I have the following problem in R. I have a first dataframe where I have a variable indicating ID code for loans to specific firms, and I have a second dataframe which has a column with the ID code for the loans and a column for the name of each firm (thus relating ID code to specific names).

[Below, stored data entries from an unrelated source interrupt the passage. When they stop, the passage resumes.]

-- pv_equiv track=rewrite | github.com/Cc-bugwriter/NLP-SS2020 | Uebung_08/util/utils.py | get_task_data
-- ===== SOURCE A (Python) =====
-- task_to_column = {"pos": 1, "chunk": 2, "ner": 3}
--
-- def get_task_data(task, dataset):
--     ''' Given a task, filters out all other task labels from the given dataset
--     '''
--     xs = []
--     ys = []
--     for sentence in dataset:
--         x = [tup[0] for tup in sentence]
--         xs.append(x)
--
--         y = [tup[task_to_column[task]] for tup in sentence]
--         ys.append(y)
--     return xs, ys
-- ===== SOURCE B (Python) =====
-- task_to_column = {"pos": 1, "chunk": 2, "ner": 3}
--
-- def get_task_data(task, dataset):
--     ''' Given a task, filters out all other task labels from the given dataset
--     '''
--     col = task_to_column[task]
--     # column-major mirror of the whole dataset: one list of sentences per column
--     cols = [[], [], [], []]
--     for sentence in dataset:
--         cur = ([], [], [], [])
--         for w, pos, chunk, ner in sentence:
--             cur[0].append(w)
--             cur[1].append(pos)
--             cur[2].append(chunk)
--             cur[3].append(ner)
--         for whole, part in zip(cols, cur):
--             whole.append(part)
--     return cols[0], cols[col]
-- ===== Notes on version B (the rewrite author's own statement) =====
-- stated objective: alternative
-- what changed: B builds the full column-major transpose of the dataset (all four columns at once) in a single token-level loop with four accumulators, then selects column 0 and the task column looked up once up front; A instead runs two per-sentence comprehensions with a per-token dict lookup and never materialises the other columns.
-- outside the precondition, e.g. on get_task_data('bad', [[]]): A returns ([[]], [[]]), B raises KeyError
import Mathlib
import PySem

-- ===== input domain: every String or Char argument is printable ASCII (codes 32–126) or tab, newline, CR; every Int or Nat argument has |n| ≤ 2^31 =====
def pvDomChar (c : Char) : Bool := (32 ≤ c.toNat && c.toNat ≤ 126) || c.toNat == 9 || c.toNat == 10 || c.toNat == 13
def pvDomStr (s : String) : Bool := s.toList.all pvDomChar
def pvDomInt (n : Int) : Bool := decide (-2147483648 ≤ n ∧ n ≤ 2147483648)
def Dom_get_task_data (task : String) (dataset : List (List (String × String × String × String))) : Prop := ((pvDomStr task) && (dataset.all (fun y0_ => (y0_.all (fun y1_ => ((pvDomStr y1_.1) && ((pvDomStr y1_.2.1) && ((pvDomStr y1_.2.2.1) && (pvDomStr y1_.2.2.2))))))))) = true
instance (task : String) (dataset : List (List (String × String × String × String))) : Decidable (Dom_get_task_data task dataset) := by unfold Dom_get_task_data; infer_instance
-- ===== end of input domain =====

-- B builds the full column-major transpose of the dataset in one token-level pass with
-- four accumulators and then selects column 0 and the task column — alternative, same cost.

-- ===== PORT A =====
-- the module-level dict task_to_column
def taskToColumn : PySem.Dict String Int :=
  PySem.Dict.ofList [("pos", 1), ("chunk", 2), ("ner", 3)]

-- tuple indexing tup[i] for the 4-tuples of this dataset (exact for i ∈ {1,2,3},
-- the only values reachable under Pre_)
def tupGet (t : String × String × String × String) (i : Int) : String :=
  if i = 0 then t.1 else if i = 1 then t.2.1 else if i = 2 then t.2.2.1 else t.2.2.2

def get_task_data (task : String) (dataset : List (List (String × String × String × String))) : List (List String) × List (List String) :=
  dataset.foldl
    (fun acc sentence =>
      (acc.1 ++ [sentence.map (fun tup => tup.1)],
       acc.2 ++ [sentence.map (fun tup => tupGet tup (PySem.Dict.getD taskToColumn task 0))]))
    ([], [])

-- ===== PORT B =====
-- abbreviation for the four column accumulators (cols / cur in Source B)
def Cols4 : Type := List (List String) × List (List String) × List (List String) × List (List String)
def Cur4 : Type := List String × List String × List String × List String

-- cols[col] selection at the end of Source B (col ∈ {1,2,3} under Pre_; 0 picks the word column)
def colsGet (cs : Cols4) (i : Int) : List (List String) :=
  if i = 0 then cs.1 else if i = 1 then cs.2.1 else if i = 2 then cs.2.2.1 else cs.2.2.2

def get_task_data_alt (task : String) (dataset : List (List (String × String × String × String))) : List (List String) × List (List String) :=
  let col := PySem.Dict.getD taskToColumn task 0
  let cols : Cols4 := dataset.foldl
    (fun (cs : Cols4) sentence =>
      let cur : Cur4 := sentence.foldl
        (fun (c : Cur4) t =>
          (c.1 ++ [t.1], c.2.1 ++ [t.2.1], c.2.2.1 ++ [t.2.2.1], c.2.2.2 ++ [t.2.2.2]))
        ([], [], [], [])
      (cs.1 ++ [cur.1], cs.2.1 ++ [cur.2.1], cs.2.2.1 ++ [cur.2.2.1], cs.2.2.2 ++ [cur.2.2.2]))
    ([], [], [], [])
  (cols.1, colsGet cols col)

-- ===== PRECONDITION & SPEC =====
-- Pre_ excludes invalid task names: there A raises KeyError on any nonempty sentence, and its
-- returning empty columns when every sentence is empty is an accident of lazy per-token lookup;
-- B looks the column up once and raises KeyError for any invalid task.
def Pre_get_task_data (task : String) (dataset : List (List (String × String × String × String))) : Prop :=
  task = "pos" ∨ task = "chunk" ∨ task = "ner"
instance (task : String) (dataset : List (List (String × String × String × String))) : Decidable (Pre_get_task_data task dataset) := by unfold Pre_get_task_data; infer_instance
def pvWitness_get_task_data : String × (List (List (String × String × String × String))) :=
  ("pos", [[("a", "b", "c", "d")], []])

def Spec_get_task_data (task : String) (dataset : List (List (String × String × String × String))) (out : List (List String) × List (List String)) : Prop := out = get_task_data_alt task dataset
instance (task : String) (dataset : List (List (String × String × String × String))) (out : List (List String) × List (List String)) : Decidable (Spec_get_task_data task dataset out) := by unfold Spec_get_task_data; infer_instance

-- ===== CLAIM (what is proved, stated in full; the proofs are below) =====
def Claim_equal_get_task_data : Prop := ∀ (task : String) (dataset : List (List (String × String × String × String))), Dom_get_task_data task dataset → Pre_get_task_data task dataset → Spec_get_task_data task dataset (get_task_data task dataset)

-- ===== LEMMAS AND PROOFS =====

-- closed form of A's fold: two per-sentence maps
theorem A_fold (col : Int) (ds : List (List (String × String × String × String)))
    (acc : List (List String) × List (List String)) :
    ds.foldl
      (fun acc sentence =>
        (acc.1 ++ [sentence.map (fun tup => tup.1)],
         acc.2 ++ [sentence.map (fun tup => tupGet tup col)]))
      acc
    = (acc.1 ++ ds.map (fun s => s.map (fun tup => tup.1)),
       acc.2 ++ ds.map (fun s => s.map (fun tup => tupGet tup col))) := by
  induction ds generalizing acc with
  | nil => simp
  | cons s rest ih => simp [List.foldl_cons, ih]

-- closed form of B's inner fold: the four column lists of one sentence
theorem B_inner (s : List (String × String × String × String)) (c : Cur4) :
    s.foldl
      (fun (c : Cur4) t =>
        (c.1 ++ [t.1], c.2.1 ++ [t.2.1], c.2.2.1 ++ [t.2.2.1], c.2.2.2 ++ [t.2.2.2]))
      c
    = (c.1 ++ s.map (fun t => t.1), c.2.1 ++ s.map (fun t => t.2.1),
       c.2.2.1 ++ s.map (fun t => t.2.2.1), c.2.2.2 ++ s.map (fun t => t.2.2.2)) := by
  induction s generalizing c with
  | nil => simp
  | cons t rest ih => simp [List.foldl_cons, ih]

-- closed form of B's outer fold: the column-major transpose of the whole dataset
theorem B_outer (ds : List (List (String × String × String × String))) (cs : Cols4) :
    ds.foldl
      (fun (cs : Cols4) sentence =>
        let cur : Cur4 := sentence.foldl
          (fun (c : Cur4) t =>
            (c.1 ++ [t.1], c.2.1 ++ [t.2.1], c.2.2.1 ++ [t.2.2.1], c.2.2.2 ++ [t.2.2.2]))
          ([], [], [], [])
        (cs.1 ++ [cur.1], cs.2.1 ++ [cur.2.1], cs.2.2.1 ++ [cur.2.2.1], cs.2.2.2 ++ [cur.2.2.2]))
      cs
    = (cs.1 ++ ds.map (fun s => s.map (fun t => t.1)),
       cs.2.1 ++ ds.map (fun s => s.map (fun t => t.2.1)),
       cs.2.2.1 ++ ds.map (fun s => s.map (fun t => t.2.2.1)),
       cs.2.2.2 ++ ds.map (fun s => s.map (fun t => t.2.2.2))) := by
  induction ds generalizing cs with
  | nil => simp
  | cons s rest ih =>
      simp only [List.foldl_cons]
      rw [ih]
      simp [B_inner]

-- ===== VERDICT (by name: the statement is the Claim_ definition above) =====
theorem col_pos : PySem.Dict.getD taskToColumn "pos" 0 = 1 := by decide
theorem col_chunk : PySem.Dict.getD taskToColumn "chunk" 0 = 2 := by decide
theorem col_ner : PySem.Dict.getD taskToColumn "ner" 0 = 3 := by decide

theorem get_task_data_spec : Claim_equal_get_task_data := by
  intro task dataset _ hpre
  unfold Spec_get_task_data get_task_data get_task_data_alt
  rcases hpre with h | h | h <;> subst h <;>
    simp only [A_fold, B_outer, col_pos, col_chunk, col_ner] <;>
    simp [colsGet, tupGet]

The two dataframes are not of the same length as the first lists related bank loans over a certain period of time and therefore the same IDs appear multiple times, in a format that looks like:
Data1 <- data.frame(x <- c(1, 2, 2, 2, 3, 3, 4, 5, 5, 5), y <- (runif(10)*100))
colnames(junk) <- c("Loan ID", "Loan Amount")
Loan ID Loan Amount
1 1 93.548552
2 2 22.751827
3 2 8.751289
4 2 29.347396
5 3 97.583019
6 3 32.638592
7 4 67.498956
8 5 78.206820
9 5 78.786014
10 5 42.112703
While the second (let's call it Data2) essentially looks like this:
Data2 <- data.frame(x <- c(1, 2, 3, 4, 5, 6, 7, 8, 9, 10), y <- c("name1", "name2", "name2", "name3",
"name4", "name5", "name6", "name6",
"name6", "name7"))
colnames(Data2) <- c("Loan ID", "Firm Name")
Loan ID Firm Name
1 1 name 1
2 2 name 2
3 3 name 2
4 4 name 3
5 5 name 4
6 6 name 5
7 7 name 6
8 8 name 6
9 9 name 6
10 10 name 7
Where as you can see multiple IDs link back to one firm name as at different point in time firms' names were linked to different operations.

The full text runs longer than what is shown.